═══ EXERCISE MATERIAL ═══
theorem pv_fold_eq_chain (ll : String) :
    pvTermIndex.foldl (pvStep ll) none = pvChain ll := by
  unfold pvTermIndex
  cases h1 : PySem.Str.isIn "petitioner" ll with
  | true =>
    rw [List.foldl_cons, show pvStep ll none ("petitioner", 0, "petitioner") = some (0, "petitioner") from by unfold pvStep; rw [h1]; simp]
    rw [pv_stuck ll 0 "petitioner" _ (by decide)]
    simp_all [pvChain, List.any_cons, List.any_nil]
  | false =>
    rw [List.foldl_cons, show pvStep ll none ("petitioner", 0, "petitioner") = none from by unfold pvStep; rw [h1]; simp]
    cases h2 : PySem.Str.isIn "appellant" ll with
    | true =>
      rw [List.foldl_cons, show pvStep ll none ("appellant", 0, "petitioner") = some (0, "petitioner") from by unfold pvStep; rw [h2]; simp]
      rw [pv_stuck ll 0 "petitioner" _ (by decide)]
      simp_all [pvChain, List.any_cons, List.any_nil]
    | false =>
      rw [List.foldl_cons, show pvStep ll none ("appellant", 0, "petitioner") = none from by unfold pvStep; rw [h2]; simp]
      cases h3 : PySem.Str.isIn "plaintiff" ll with
      | true =>
        rw [List.foldl_cons, show pvStep ll none ("plaintiff", 0, "petitioner") = some (0, "petitioner") from by unfold pvStep; rw [h3]; simp]
        rw [pv_stuck ll 0 "petitioner" _ (by decide)]
        simp_all [pvChain, List.any_cons, List.any_nil]
      | false =>
        rw [List.foldl_cons, show pvStep ll none ("plaintiff", 0, "petitioner") = none from by unfold pvStep; rw [h3]; simp]
        cases h4 : PySem.Str.isIn "respondent" ll with
        | true =>
          rw [List.foldl_cons, show pvStep ll none ("respondent", 1, "respondent") = some (1, "respondent") from by unfold pvStep; rw [h4]; simp]
          rw [pv_stuck ll 1 "respondent" _ (by decide)]
          simp_all [pvChain, List.any_cons, List.any_nil]
        | false =>
          rw [List.foldl_cons, show pvStep ll none ("respondent", 1, "respondent") = none from by unfold pvStep; rw [h4]; simp]
          cases h5 : PySem.Str.isIn "defendant" ll with
          | true =>
            rw [List.foldl_cons, show pvStep ll none ("defendant", 1, "respondent") = some (1, "respondent") from by unfold pvStep; rw [h5]; simp]
            rw [pv_stuck ll 1 "respondent" _ (by decide)]
            simp_all [pvChain, List.any_cons, List.any_nil]
          | false =>
            rw [List.foldl_cons, show pvStep ll none ("defendant", 1, "respondent") = none from by unfold pvStep; rw [h5]; simp]
            cases h6 : PySem.Str.isIn "filing" ll with
            | true =>
              rw [List.foldl_cons, show pvStep ll none ("filing", 2, "filing_date") = some (2, "filing_date") from by unfold pvStep; rw [h6]; simp]
              rw [pv_stuck ll 2 "filing_date" _ (by decide)]
              simp_all [pvChain, List.any_cons, List.any_nil]
            | false =>
              rw [List.foldl_cons, show pvStep ll none ("filing", 2, "filing_date") = none from by unfold pvStep; rw [h6]; simp]
              cases h7 : PySem.Str.isIn "filed" ll with
              | true =>
                rw [List.foldl_cons, show pvStep ll none ("filed", 2, "filing_date") = some (2, "filing_date") from by unfold pvStep; rw [h7]; simp]
                rw [pv_stuck ll 2 "filing_date" _ (by decide)]
                simp_all [pvChain, List.any_cons, List.any_nil]
              | false =>
                rw [List.foldl_cons, show pvStep ll none ("filed", 2, "filing_date") = none from by unfold pvStep; rw [h7]; simp]
                cases h8 : PySem.Str.isIn "registration" ll with
                | true =>
                  rw [List.foldl_cons, show pvStep ll none ("registration", 2, "filing_date") = some (2, "filing_date") from by unfold pvStep; rw [h8]; simp]
                  rw [pv_stuck ll 2 "filing_date" _ (by decide)]
                  simp_all [pvChain, List.any_cons, List.any_nil]
                | false =>
                  rw [List.foldl_cons, show pvStep ll none ("registration", 2, "filing_date") = none from by unfold pvStep; rw [h8]; simp]
                  cases h9 : PySem.Str.isIn "next" ll with
                  | true =>
                    rw [List.foldl_cons, show pvStep ll none ("next", 3, "hearing_date") = some (3, "hearing_date") from by unfold pvStep; rw [h9]; simp]
                    rw [pv_stuck ll 3 "hearing_date" _ (by decide)]
                    simp_all [pvChain, List.any_cons, List.any_nil]
                  | false =>
                    rw [List.foldl_cons, show pvStep ll none ("next", 3, "hearing_date") = none from by unfold pvStep; rw [h9]; simp]
                    cases h10 : PySem.Str.isIn "hearing" ll with
                    | true =>
                      rw [List.foldl_cons, show pvStep ll none ("hearing", 3, "hearing_date") = some (3, "hearing_date") from by unfold pvStep; rw [h10]; simp]
                      rw [pv_stuck ll 3 "hearing_date" _ (by decide)]
                      simp_all [pvChain, List.any_cons, List.any_nil]
                    | false =>
                      rw [List.foldl_cons, show pvStep ll none ("hearing", 3, "hearing_date") = none from by unfold pvStep; rw [h10]; simp]
                      cases h11 : PySem.Str.isIn "date" ll with
                      | true =>
                        rw [List.foldl_cons, show pvStep ll none ("date", 3, "hearing_date") = some (3, "hearing_date") from by unfold pvStep; rw [h11]; simp]
                        rw [pv_stuck ll 3 "hearing_date" _ (by decide)]
                        simp_all [pvChain, List.any_cons, List.any_nil]
                      | false =>
                        rw [List.foldl_cons, show pvStep ll none ("date", 3, "hearing_date") = none from by unfold pvStep; rw [h11]; simp]
                        cases h12 : PySem.Str.isIn "status" ll with
                        | true =>
                          rw [List.foldl_cons, show pvStep ll none ("status", 4, "status") = some (4, "status") from by unfold pvStep; rw [h12]; simp]
                          rw [pv_stuck ll 4 "status" _ (by decide)]
                          simp_all [pvChain, List.any_cons, List.any_nil]
                        | false =>
                          rw [List.foldl_cons, show pvStep ll none ("status", 4, "status") = none from by unfold pvStep; rw [h12]; simp]
                          cases h13 : PySem.Str.isIn "stage" ll with
                          | true =>
                            rw [List.foldl_cons, show pvStep ll none ("stage", 4, "status") = some (4, "status") from by unfold pvStep; rw [h13]; simp]
                            rw [pv_stuck ll 4 "status" _ (by decide)]
                            simp_all [pvChain, List.any_cons, List.any_nil]
                          | false =>
                            rw [List.foldl_cons, show pvStep ll none ("stage", 4, "status") = none from by unfold pvStep; rw [h13]; simp]
                            cases h14 : PySem.Str.isIn "judge" ll with
                            | true =>
                              rw [List.foldl_cons, show pvStep ll none ("judge", 5, "judge") = some (5, "judge") from by unfold pvStep; rw [h14]; simp]
                              rw [pv_stuck ll 5 "judge" _ (by decide)]
                              simp_all [pvChain, List.any_cons, List.any_nil]
                            | false =>
                              rw [List.foldl_cons, show pvStep ll none ("judge", 5, "judge") = none from by unfold pvStep; rw [h14]; simp]
                              cases h15 : PySem.Str.isIn "justice" ll with
                              | true =>
                                rw [List.foldl_cons, show pvStep ll none ("justice", 5, "judge") = some (5, "judge") from by unfold pvStep; rw [h15]; simp]
                                rw [pv_stuck ll 5 "judge" _ (by decide)]
                                simp_all [pvChain, List.any_cons, List.any_nil]
                              | false =>
                                rw [List.foldl_cons, show pvStep ll none ("justice", 5, "judge") = none from by unfold pvStep; rw [h15]; simp]
                                cases h16 : PySem.Str.isIn "court" ll with
                                | true =>
                                  rw [List.foldl_cons, show pvStep ll none ("court", 5, "judge") = some (5, "judge") from by unfold pvStep; rw [h16]; simp]
                                  rw [pv_stuck ll 5 "judge" _ (by decide)]
                                  simp_all [pvChain, List.any_cons, List.any_nil]
                                | false =>
                                  rw [List.foldl_cons, show pvStep ll none ("court", 5, "judge") = none from by unfold pvStep; rw [h16]; simp]
                                  cases h17 : PySem.Str.isIn "title" ll with
                                  | true =>
                                    rw [List.foldl_cons, show pvStep ll none ("title", 6, "case_title") = some (6, "case_title") from by unfold pvStep; rw [h17]; simp]
                                    rw [pv_stuck ll 6 "case_title" _ (by decide)]
                                    simp_all [pvChain, List.any_cons, List.any_nil]
                                  | false =>
                                    rw [List.foldl_cons, show pvStep ll none ("title", 6, "case_title") = none from by unfold pvStep; rw [h17]; simp]
                                    cases h18 : PySem.Str.isIn "case" ll with
                                    | true =>
                                      rw [List.foldl_cons, show pvStep ll none ("case", 6, "case_title") = some (6, "case_title") from by unfold pvStep; rw [h18]; simp]
                                      simp_all [pvChain, List.any_cons, List.any_nil]
                                    | false =>
                                      rw [List.foldl_cons, show pvStep ll none ("case", 6, "case_title") = none from by unfold pvStep; rw [h18]; simp]
                                      simp_all [pvChain, List.any_cons, List.any_nil]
═══
#### WHAT THIS TASK INVOLVES:
Copy back the listing above exactly, but only from the line with "cases h4 : PySem.Str.isIn" through the line with "none from by unfold pvStep; rw [h5]; simp]", both ends included.

#### TASK RESPONSE:
        cases h4 : PySem.Str.isIn "respondent" ll with
        | true =>
          rw [List.foldl_cons, show pvStep ll none ("respondent", 1, "respondent") = some (1, "respondent") from by unfold pvStep; rw [h4]; simp]
          rw [pv_stuck ll 1 "respondent" _ (by decide)]
          simp_all [pvChain, List.any_cons, List.any_nil]
        | false =>
          rw [List.foldl_cons, show pvStep ll none ("respondent", 1, "respondent") = none from by unfold pvStep; rw [h4]; simp]
          cases h5 : PySem.Str.isIn "defendant" ll with
          | true =>
            rw [List.foldl_cons, show pvStep ll none ("defendant", 1, "respondent") = some (1, "respondent") from by unfold pvStep; rw [h5]; simp]
            rw [pv_stuck ll 1 "respondent" _ (by decide)]
            simp_all [pvChain, List.any_cons, List.any_nil]
          | false =>
            rw [List.foldl_cons, show pvStep ll none ("defendant", 1, "respondent") = none from by unfold pvStep; rw [h5]; simp]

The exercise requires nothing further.